→ What to do:
Among the lines below, how many have the string "pvDomChar" in them? Only the number is wanted.

→ Study material:
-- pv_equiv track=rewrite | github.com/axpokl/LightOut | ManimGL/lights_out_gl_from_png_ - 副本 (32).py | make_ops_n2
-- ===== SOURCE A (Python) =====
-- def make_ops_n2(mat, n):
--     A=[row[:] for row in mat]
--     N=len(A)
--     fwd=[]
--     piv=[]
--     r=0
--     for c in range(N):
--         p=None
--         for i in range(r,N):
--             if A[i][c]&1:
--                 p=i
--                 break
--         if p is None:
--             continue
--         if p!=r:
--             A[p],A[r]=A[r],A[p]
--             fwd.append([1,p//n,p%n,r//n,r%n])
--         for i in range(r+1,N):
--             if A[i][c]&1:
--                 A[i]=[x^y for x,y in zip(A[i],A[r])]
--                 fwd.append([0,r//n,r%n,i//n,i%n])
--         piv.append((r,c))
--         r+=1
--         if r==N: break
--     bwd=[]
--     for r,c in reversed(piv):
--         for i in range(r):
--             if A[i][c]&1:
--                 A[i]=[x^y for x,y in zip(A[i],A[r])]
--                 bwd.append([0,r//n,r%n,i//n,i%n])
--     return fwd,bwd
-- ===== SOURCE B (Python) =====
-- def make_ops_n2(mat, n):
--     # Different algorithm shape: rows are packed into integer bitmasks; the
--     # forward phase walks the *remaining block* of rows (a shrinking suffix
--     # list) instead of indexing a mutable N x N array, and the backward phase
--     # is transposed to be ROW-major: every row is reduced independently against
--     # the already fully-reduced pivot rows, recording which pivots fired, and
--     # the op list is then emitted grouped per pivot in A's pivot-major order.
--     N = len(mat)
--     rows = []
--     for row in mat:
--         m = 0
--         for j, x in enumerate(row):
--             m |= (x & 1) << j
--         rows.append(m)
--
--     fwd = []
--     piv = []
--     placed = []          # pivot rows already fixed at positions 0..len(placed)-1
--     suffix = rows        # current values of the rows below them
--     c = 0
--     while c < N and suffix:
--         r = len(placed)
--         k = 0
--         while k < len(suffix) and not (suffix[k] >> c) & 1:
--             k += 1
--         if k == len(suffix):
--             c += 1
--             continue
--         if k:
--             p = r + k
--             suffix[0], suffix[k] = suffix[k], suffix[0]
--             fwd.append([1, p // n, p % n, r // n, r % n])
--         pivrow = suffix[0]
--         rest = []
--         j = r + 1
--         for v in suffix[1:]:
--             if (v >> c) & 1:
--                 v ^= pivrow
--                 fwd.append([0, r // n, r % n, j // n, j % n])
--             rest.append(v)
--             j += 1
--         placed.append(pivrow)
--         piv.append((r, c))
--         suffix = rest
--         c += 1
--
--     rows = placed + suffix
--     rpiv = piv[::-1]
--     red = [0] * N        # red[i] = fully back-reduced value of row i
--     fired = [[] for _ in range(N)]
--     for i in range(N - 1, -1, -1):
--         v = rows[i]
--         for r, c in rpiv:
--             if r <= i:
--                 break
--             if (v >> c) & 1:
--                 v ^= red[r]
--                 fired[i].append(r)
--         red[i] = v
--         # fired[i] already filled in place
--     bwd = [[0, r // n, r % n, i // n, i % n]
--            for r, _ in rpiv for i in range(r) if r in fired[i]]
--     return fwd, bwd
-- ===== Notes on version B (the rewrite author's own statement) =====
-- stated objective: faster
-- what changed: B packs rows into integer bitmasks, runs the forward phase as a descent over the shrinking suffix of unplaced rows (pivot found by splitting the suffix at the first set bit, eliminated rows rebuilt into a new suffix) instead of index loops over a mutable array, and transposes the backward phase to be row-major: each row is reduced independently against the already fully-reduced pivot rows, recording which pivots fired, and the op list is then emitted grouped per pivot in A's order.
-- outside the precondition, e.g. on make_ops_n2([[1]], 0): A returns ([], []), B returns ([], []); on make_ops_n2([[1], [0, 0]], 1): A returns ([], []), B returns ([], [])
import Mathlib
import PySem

* * *

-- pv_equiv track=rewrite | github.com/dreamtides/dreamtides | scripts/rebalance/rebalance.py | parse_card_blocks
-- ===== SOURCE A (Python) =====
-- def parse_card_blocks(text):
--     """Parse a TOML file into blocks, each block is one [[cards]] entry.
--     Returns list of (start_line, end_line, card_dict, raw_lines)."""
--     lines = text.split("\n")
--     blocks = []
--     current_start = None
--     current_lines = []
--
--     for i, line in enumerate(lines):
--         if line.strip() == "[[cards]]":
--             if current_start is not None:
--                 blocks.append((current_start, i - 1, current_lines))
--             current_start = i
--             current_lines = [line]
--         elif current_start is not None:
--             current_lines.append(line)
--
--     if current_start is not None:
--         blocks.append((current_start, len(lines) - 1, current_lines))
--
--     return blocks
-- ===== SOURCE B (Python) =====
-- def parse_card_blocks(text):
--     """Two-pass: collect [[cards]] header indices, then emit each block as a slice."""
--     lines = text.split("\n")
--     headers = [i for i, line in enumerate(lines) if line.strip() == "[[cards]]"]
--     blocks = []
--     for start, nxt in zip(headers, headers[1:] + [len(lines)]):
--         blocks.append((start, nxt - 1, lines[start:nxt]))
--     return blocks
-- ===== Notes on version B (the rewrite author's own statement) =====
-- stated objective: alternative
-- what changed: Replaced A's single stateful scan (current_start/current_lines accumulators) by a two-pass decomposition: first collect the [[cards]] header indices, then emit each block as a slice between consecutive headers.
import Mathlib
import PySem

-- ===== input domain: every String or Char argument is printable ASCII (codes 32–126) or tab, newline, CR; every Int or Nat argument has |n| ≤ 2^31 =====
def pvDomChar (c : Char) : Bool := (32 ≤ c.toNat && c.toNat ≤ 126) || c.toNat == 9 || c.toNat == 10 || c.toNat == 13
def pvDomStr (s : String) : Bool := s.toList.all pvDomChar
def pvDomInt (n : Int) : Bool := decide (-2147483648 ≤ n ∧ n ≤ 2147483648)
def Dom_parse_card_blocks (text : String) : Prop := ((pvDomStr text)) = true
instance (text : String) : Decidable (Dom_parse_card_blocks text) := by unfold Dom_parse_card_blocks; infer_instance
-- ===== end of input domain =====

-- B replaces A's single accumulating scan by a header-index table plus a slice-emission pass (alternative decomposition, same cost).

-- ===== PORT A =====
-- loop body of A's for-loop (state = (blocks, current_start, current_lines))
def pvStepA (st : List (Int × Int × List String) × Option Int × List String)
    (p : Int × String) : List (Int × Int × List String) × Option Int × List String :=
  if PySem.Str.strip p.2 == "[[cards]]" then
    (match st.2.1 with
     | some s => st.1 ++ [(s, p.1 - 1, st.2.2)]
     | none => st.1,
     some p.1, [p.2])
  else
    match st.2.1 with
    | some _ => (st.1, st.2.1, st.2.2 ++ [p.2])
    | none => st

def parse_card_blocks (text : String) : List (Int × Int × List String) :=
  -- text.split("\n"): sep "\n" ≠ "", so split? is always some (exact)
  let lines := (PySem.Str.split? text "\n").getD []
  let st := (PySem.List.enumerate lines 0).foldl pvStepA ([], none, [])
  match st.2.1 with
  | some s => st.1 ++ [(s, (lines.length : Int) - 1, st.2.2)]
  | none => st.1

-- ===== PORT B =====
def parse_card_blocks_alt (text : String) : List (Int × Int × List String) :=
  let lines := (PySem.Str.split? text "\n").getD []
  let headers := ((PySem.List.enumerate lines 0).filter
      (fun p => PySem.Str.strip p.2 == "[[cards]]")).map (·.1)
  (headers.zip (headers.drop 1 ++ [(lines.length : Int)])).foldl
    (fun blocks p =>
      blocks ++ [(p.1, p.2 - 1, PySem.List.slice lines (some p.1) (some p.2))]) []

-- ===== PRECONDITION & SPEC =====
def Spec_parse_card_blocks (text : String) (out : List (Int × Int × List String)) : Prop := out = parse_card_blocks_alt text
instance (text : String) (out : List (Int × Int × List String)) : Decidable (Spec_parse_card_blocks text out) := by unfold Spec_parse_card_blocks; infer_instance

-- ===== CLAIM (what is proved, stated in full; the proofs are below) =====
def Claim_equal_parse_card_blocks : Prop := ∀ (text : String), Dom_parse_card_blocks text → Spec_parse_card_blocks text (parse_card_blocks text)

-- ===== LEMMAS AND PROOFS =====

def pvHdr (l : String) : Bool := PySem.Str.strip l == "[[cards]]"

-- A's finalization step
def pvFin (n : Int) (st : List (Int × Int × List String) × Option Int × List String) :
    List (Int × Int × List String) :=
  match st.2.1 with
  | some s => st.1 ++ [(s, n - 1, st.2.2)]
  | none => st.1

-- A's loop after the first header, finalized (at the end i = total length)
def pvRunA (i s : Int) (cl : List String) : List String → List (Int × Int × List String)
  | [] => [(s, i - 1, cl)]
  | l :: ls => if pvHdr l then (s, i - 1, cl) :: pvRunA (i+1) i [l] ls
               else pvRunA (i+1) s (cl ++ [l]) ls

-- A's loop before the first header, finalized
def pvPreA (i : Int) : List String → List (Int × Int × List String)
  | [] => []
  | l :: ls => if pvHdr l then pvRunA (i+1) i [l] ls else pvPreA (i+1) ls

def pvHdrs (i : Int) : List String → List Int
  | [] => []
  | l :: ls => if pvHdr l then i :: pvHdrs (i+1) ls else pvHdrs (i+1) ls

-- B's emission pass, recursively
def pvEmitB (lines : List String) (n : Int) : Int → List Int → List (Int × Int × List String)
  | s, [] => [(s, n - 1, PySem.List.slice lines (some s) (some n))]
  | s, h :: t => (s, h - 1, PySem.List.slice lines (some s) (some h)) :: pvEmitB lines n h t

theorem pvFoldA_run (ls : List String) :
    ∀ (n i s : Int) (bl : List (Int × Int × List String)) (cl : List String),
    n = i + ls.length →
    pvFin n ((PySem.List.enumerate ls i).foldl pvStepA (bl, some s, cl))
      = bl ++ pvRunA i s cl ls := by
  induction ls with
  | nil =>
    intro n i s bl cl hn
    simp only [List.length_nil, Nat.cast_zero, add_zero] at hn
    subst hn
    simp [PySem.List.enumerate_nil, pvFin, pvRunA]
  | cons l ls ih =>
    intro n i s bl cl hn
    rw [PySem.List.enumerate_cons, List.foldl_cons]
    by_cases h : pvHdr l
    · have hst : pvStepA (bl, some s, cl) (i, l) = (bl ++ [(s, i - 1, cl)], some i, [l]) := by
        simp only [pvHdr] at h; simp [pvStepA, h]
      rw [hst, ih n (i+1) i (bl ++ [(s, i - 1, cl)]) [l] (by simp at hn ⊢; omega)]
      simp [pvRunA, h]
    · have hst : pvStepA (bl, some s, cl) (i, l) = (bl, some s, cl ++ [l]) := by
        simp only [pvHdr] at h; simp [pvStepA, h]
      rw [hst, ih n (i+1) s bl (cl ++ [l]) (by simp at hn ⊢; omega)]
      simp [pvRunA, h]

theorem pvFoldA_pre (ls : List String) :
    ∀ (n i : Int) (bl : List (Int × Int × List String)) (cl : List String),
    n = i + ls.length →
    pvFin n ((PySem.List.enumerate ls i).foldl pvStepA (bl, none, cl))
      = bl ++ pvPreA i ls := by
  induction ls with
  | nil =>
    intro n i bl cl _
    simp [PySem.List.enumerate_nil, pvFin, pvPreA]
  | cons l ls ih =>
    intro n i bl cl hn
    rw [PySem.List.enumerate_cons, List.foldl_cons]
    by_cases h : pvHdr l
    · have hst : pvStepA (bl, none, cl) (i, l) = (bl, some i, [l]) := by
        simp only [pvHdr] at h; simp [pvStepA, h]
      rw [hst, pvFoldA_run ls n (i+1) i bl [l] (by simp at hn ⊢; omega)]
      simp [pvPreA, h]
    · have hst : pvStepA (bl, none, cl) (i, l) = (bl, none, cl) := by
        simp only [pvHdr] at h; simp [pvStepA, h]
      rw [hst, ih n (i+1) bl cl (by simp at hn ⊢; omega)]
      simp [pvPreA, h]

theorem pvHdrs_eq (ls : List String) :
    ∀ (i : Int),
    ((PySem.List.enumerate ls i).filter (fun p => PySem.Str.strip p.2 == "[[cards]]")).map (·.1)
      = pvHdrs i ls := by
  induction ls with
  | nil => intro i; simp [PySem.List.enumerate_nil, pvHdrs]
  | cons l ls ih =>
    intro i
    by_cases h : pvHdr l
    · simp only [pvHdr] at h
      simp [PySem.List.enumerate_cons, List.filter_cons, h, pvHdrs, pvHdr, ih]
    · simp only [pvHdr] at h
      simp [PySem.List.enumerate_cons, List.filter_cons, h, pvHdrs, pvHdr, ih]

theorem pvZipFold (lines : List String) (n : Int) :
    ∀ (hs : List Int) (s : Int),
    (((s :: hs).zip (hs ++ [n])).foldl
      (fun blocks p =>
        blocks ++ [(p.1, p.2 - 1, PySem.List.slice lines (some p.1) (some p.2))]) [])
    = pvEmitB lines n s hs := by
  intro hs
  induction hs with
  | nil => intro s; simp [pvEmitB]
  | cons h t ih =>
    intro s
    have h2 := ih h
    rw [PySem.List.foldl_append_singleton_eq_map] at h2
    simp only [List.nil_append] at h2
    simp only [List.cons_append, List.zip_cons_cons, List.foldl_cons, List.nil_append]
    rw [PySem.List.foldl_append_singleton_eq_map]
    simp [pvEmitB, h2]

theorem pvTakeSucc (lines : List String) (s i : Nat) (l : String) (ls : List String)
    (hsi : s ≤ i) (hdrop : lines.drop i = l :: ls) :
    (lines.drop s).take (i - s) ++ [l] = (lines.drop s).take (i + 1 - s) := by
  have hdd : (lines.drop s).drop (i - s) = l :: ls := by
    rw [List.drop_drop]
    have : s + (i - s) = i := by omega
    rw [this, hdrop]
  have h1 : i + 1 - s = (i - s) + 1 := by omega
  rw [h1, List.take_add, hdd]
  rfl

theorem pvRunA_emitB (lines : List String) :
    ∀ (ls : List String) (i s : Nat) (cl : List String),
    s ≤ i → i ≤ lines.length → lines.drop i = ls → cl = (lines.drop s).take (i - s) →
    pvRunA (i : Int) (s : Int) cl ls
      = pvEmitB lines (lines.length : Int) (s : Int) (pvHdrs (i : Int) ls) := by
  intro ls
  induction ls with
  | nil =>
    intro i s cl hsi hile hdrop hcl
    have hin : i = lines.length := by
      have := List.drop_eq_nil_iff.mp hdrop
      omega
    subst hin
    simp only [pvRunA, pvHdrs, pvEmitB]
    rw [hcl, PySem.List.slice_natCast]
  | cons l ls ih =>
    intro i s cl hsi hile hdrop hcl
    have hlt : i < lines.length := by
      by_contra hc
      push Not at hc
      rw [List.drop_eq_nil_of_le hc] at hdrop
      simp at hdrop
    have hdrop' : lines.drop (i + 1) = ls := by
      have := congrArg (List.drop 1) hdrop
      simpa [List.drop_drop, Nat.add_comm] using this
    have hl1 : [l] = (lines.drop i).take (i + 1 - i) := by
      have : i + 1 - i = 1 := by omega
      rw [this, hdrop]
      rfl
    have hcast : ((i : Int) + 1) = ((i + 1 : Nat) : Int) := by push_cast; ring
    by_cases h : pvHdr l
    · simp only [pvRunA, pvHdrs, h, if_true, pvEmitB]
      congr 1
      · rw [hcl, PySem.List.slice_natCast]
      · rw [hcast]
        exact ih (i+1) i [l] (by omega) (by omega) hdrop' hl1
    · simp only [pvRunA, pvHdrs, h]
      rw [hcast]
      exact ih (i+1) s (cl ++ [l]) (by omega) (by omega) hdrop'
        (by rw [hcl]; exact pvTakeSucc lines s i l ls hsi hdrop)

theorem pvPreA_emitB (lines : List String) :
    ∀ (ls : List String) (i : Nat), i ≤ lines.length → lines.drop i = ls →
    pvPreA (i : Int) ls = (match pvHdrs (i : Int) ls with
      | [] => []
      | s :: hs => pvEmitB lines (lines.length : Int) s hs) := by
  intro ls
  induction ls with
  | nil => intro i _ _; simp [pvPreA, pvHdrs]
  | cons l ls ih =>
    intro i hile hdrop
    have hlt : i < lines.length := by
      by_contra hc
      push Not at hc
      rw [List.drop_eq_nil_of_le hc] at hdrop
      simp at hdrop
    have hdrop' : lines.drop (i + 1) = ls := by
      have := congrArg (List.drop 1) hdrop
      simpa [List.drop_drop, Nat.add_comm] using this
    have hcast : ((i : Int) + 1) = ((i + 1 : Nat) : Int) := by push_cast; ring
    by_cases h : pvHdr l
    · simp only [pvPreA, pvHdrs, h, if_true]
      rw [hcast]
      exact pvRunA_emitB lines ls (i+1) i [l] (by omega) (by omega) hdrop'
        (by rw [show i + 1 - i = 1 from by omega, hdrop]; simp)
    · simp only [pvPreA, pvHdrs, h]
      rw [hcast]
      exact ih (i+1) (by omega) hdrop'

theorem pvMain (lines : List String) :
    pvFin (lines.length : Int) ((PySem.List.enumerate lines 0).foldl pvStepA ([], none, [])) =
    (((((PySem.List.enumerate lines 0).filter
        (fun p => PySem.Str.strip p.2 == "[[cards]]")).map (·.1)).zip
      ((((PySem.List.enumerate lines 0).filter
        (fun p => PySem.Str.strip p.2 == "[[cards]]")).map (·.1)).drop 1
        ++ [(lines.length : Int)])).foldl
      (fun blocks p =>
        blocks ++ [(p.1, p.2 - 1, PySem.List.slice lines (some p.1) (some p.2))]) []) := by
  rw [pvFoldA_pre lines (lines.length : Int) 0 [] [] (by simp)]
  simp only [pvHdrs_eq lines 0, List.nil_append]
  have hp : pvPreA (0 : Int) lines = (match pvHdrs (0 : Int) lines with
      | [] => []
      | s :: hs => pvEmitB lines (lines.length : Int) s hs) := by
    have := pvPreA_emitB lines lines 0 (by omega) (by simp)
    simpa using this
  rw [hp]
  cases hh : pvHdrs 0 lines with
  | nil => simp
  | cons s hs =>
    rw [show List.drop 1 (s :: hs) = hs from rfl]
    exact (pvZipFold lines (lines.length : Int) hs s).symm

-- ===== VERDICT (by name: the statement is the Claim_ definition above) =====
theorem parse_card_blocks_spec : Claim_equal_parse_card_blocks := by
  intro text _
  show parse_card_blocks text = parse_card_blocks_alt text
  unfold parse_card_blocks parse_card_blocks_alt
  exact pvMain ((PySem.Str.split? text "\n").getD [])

→ Solution to the problem:
2